## [Exercise details]
Instruction for the data below: set down exactly the lines from the line with "def pvDomInt (n" to the line with "-- scans (simpler", inclusive, and no others.

## [Data excerpts]

-- pv_equiv track=rewrite | github.com/kh030728/SW-expert-academy-study-storage | HAONBU/4047/4047.py | verify_king
-- ===== SOURCE A (Python) =====
-- def verify_king(sliced_a):
--     error_vdeck = set(sliced_a)
--     if len(sliced_a) != len(error_vdeck):  # 중복되는 데이터가 있는지 확인
--         return "ERROR"
--     else:
--         a_s, a_d, a_h, a_c = 13, 13, 13, 13
--         for card in sliced_a:  # 데이터의 첫 글자로 카드의 문양을 판단함
--             if card[0] == 'S':
--                 a_s -= 1
--             elif card[0] == 'D':
--                 a_d -= 1
--             elif card[0] == 'H':
--                 a_h -= 1
--             elif card[0] == 'C':
--                 a_c -= 1
--         return "%d %d %d %d" % (a_s, a_d, a_h, a_c)
-- ===== SOURCE B (Python) =====
-- def verify_king(sliced_a):
--     if len(set(sliced_a)) != len(sliced_a):
--         return "ERROR"
--     return "%d %d %d %d" % tuple(
--         13 - sum(1 for c in sliced_a if c.startswith(s)) for s in "SDHC")
-- ===== Notes on version B (the rewrite author's own statement) =====
-- stated objective: simpler
-- what changed: Replaces the single four-counter decrement loop by four independent startswith-count scans folded into the format string, and uses startswith instead of indexing card[0].
import Mathlib
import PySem

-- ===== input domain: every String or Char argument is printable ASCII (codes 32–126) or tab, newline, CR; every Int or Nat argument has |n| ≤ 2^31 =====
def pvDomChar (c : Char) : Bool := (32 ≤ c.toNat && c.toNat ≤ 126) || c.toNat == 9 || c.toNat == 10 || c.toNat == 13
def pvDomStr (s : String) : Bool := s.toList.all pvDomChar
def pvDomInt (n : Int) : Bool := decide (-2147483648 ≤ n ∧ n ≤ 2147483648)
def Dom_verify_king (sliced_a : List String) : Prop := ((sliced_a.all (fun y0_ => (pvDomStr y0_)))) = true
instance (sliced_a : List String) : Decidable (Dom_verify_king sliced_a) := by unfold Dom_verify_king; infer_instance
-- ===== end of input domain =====

-- B replaces A's single four-counter decrement loop by four independent startswith-count
-- scans (simpler decomposition); equivalence is proved on decks where A does not raise.


-- ===== PORT A =====
-- one step of A's loop: decrement the counter named by card[0] ('S','D','H','C');
-- pyGet? card 0 = none is exactly Python's IndexError on card[0] (excluded by Pre_)
def verifyKingStepA (st : Int × Int × Int × Int) (card : String) : Int × Int × Int × Int :=
  match PySem.Str.pyGet? card 0 with
  | none => st          -- unreachable inside Pre_ (Python raises IndexError here)
  | some ch =>
    if ch == 'S' then (st.1 - 1, st.2.1, st.2.2.1, st.2.2.2)
    else if ch == 'D' then (st.1, st.2.1 - 1, st.2.2.1, st.2.2.2)
    else if ch == 'H' then (st.1, st.2.1, st.2.2.1 - 1, st.2.2.2)
    else if ch == 'C' then (st.1, st.2.1, st.2.2.1, st.2.2.2 - 1)
    else st

def verify_king (sliced_a : List String) : String :=
  let error_vdeck : PySem.Set String := PySem.Set.ofList sliced_a
  if sliced_a.length ≠ error_vdeck.length then "ERROR"
  else
    let st := sliced_a.foldl verifyKingStepA (13, 13, 13, 13)
    PySem.Int.toStr st.1 ++ " " ++ PySem.Int.toStr st.2.1 ++ " " ++
      PySem.Int.toStr st.2.2.1 ++ " " ++ PySem.Int.toStr st.2.2.2

-- ===== PORT B =====
-- sum(1 for c in sliced_a if c.startswith(p))
def cntStart (sliced_a : List String) (p : String) : Int :=
  sliced_a.foldl (fun acc c => if PySem.Str.startswith c p then acc + 1 else acc) 0

def verify_king_alt (sliced_a : List String) : String :=
  if (PySem.Set.ofList sliced_a).length ≠ sliced_a.length then "ERROR"
  else
    PySem.Int.toStr (13 - cntStart sliced_a "S") ++ " " ++
    PySem.Int.toStr (13 - cntStart sliced_a "D") ++ " " ++
    PySem.Int.toStr (13 - cntStart sliced_a "H") ++ " " ++
    PySem.Int.toStr (13 - cntStart sliced_a "C")

-- ===== PRECONDITION & SPEC =====
-- Pre_ excludes exactly the decks where A raises IndexError: a duplicate-free deck
-- containing the empty string (card[0] on ""). On decks with duplicates A returns
-- "ERROR" before indexing, so those stay inside.
def Pre_verify_king (sliced_a : List String) : Prop := "" ∈ sliced_a → ¬ sliced_a.Nodup
instance (sliced_a : List String) : Decidable (Pre_verify_king sliced_a) := by unfold Pre_verify_king; infer_instance

def pvWitness_verify_king : List String := ["S1", "D2", "XQ"]

def Spec_verify_king (sliced_a : List String) (out : String) : Prop := out = verify_king_alt sliced_a
instance (sliced_a : List String) (out : String) : Decidable (Spec_verify_king sliced_a out) := by unfold Spec_verify_king; infer_instance

-- ===== CLAIM (what is proved, stated in full; the proofs are below) =====
def Claim_equal_verify_king : Prop := ∀ (sliced_a : List String), Dom_verify_king sliced_a → Pre_verify_king sliced_a → Spec_verify_king sliced_a (verify_king sliced_a)

-- ===== LEMMAS AND PROOFS =====

-- count of cards whose first character is ch (counting via card[0], skipping nothing on "")
def cntHd (xs : List String) (ch : Char) : Int :=
  (xs.countP (fun x => PySem.Str.pyGet? x 0 == some ch) : Int)

-- set(xs) has as many elements as xs iff xs has no duplicates
theorem ofList_length_eq_iff (xs : List String) :
    (PySem.Set.ofList xs).length = xs.length ↔ xs.Nodup := by
  constructor
  · intro h
    have hcard : (PySem.Set.ofList xs).length = xs.toFinset.card := by
      rw [← List.toFinset_card_of_nodup (PySem.Set.nodup_ofList xs)]
      congr 1
      ext a
      simp [PySem.Set.mem_ofList]
    rw [hcard, List.card_toFinset] at h
    have := List.Sublist.eq_of_length (List.dedup_sublist xs) h
    rw [← this]
    exact List.nodup_dedup xs
  · intro h
    rw [PySem.Set.ofList_eq_self_of_nodup xs h]

-- A's fold computes the initial counters minus the count of each first character
theorem foldA_counts (xs : List String) :
    ∀ s d h c : Int,
      xs.foldl verifyKingStepA (s, d, h, c) =
        (s - cntHd xs 'S', d - cntHd xs 'D', h - cntHd xs 'H', c - cntHd xs 'C') := by
  induction xs with
  | nil => intro s d h c; simp [cntHd]
  | cons x xs ih =>
    intro s d h c
    rw [List.foldl_cons]
    cases hget : PySem.Str.pyGet? x 0 with
    | none =>
      have hstep : verifyKingStepA (s, d, h, c) x = (s, d, h, c) := by
        simp only [verifyKingStepA, hget]
      have hget' : PySem.List.pyGet? x.toList 0 = none := by simpa using hget
      rw [hstep, ih]
      simp [cntHd, hget']
    | some hd =>
      have hcnt : ∀ ch : Char,
          cntHd (x :: xs) ch = cntHd xs ch + (if hd = ch then 1 else 0) := by
        intro ch
        simp only [cntHd, List.countP_cons, hget, beq_iff_eq, Option.some.injEq]
        split_ifs <;> push_cast <;> ring_nf
      have hstep : verifyKingStepA (s, d, h, c) x =
          (if hd = 'S' then (s - 1, d, h, c)
           else if hd = 'D' then (s, d - 1, h, c)
           else if hd = 'H' then (s, d, h - 1, c)
           else if hd = 'C' then (s, d, h, c - 1)
           else (s, d, h, c)) := by
        simp only [verifyKingStepA, hget, beq_iff_eq]
      rw [hstep, hcnt 'S', hcnt 'D', hcnt 'H', hcnt 'C']
      split_ifs with h1 h2 h3 h4 <;>
        rw [ih] <;>
        simp only [Prod.mk.injEq] <;>
        refine ⟨by first | omega | simp_all,
                by first | omega | simp_all,
                by first | omega | simp_all,
                by first | omega | simp_all⟩

-- on nonempty cards, startswith(single char) and first-character equality coincide
theorem cntStart_eq_cntHd (xs : List String) (hx : ∀ x ∈ xs, x ≠ "") (ch : Char)
    (p : String) (hp : p.toList = [ch]) :
    cntStart xs p = cntHd xs ch := by
  unfold cntStart cntHd
  rw [PySem.List.foldl_count_if]
  simp only [zero_add]
  congr 1
  apply List.countP_congr
  intro x hxmem
  have hlist : x.toList ≠ [] := by
    intro h'
    exact hx x hxmem (String.toList_eq_nil_iff.mp h')
  obtain ⟨hd, t, hxeq⟩ := List.exists_cons_of_ne_nil hlist
  have hget : PySem.Str.pyGet? x 0 = some hd := by
    simp [PySem.Str.pyGet?_eq, hxeq]
  have hsw : PySem.Str.startswith x p = (hd == ch) := by
    simp only [PySem.Str.startswith_eq, hxeq, hp]
    by_cases h : hd = ch
    · subst h
      have : [hd] <+: hd :: t := ⟨t, rfl⟩
      simp [PySem.Chars.startswith_iff, this]
    · have : ¬ ([ch] <+: hd :: t) := by
        rw [List.cons_prefix_cons]
        intro hc
        exact h hc.1.symm
      have hne : (hd == ch) = false := by simp [h]
      rw [hne]
      rw [← Bool.not_eq_true]
      rw [PySem.Chars.startswith_iff]
      exact this
  rw [hsw, hget]
  cases hb : (hd == ch) <;> simp_all

-- ===== VERDICT (by name: the statement is the Claim_ definition above) =====
theorem verify_king_spec : Claim_equal_verify_king := by
  intro xs _ hpre
  unfold Spec_verify_king verify_king verify_king_alt
  by_cases hlen : xs.length = (PySem.Set.ofList xs).length
  · have hnodup : xs.Nodup := (ofList_length_eq_iff xs).mp hlen.symm
    have hx : ∀ x ∈ xs, x ≠ "" := by
      intro x hxmem hxe
      exact (hpre (hxe ▸ hxmem)) hnodup
    simp only [hlen.symm, ne_eq, not_true_eq_false, if_false]
    rw [foldA_counts xs 13 13 13 13,
      cntStart_eq_cntHd xs hx 'S' "S" rfl, cntStart_eq_cntHd xs hx 'D' "D" rfl,
      cntStart_eq_cntHd xs hx 'H' "H" rfl, cntStart_eq_cntHd xs hx 'C' "C" rfl]
  · simp [hlen, Ne.symm hlen]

## [Result below]
def pvDomInt (n : Int) : Bool := decide (-2147483648 ≤ n ∧ n ≤ 2147483648)
def Dom_verify_king (sliced_a : List String) : Prop := ((sliced_a.all (fun y0_ => (pvDomStr y0_)))) = true
instance (sliced_a : List String) : Decidable (Dom_verify_king sliced_a) := by unfold Dom_verify_king; infer_instance
-- ===== end of input domain =====

-- B replaces A's single four-counter decrement loop by four independent startswith-count
-- scans (simpler decomposition); equivalence is proved on decks where A does not raise.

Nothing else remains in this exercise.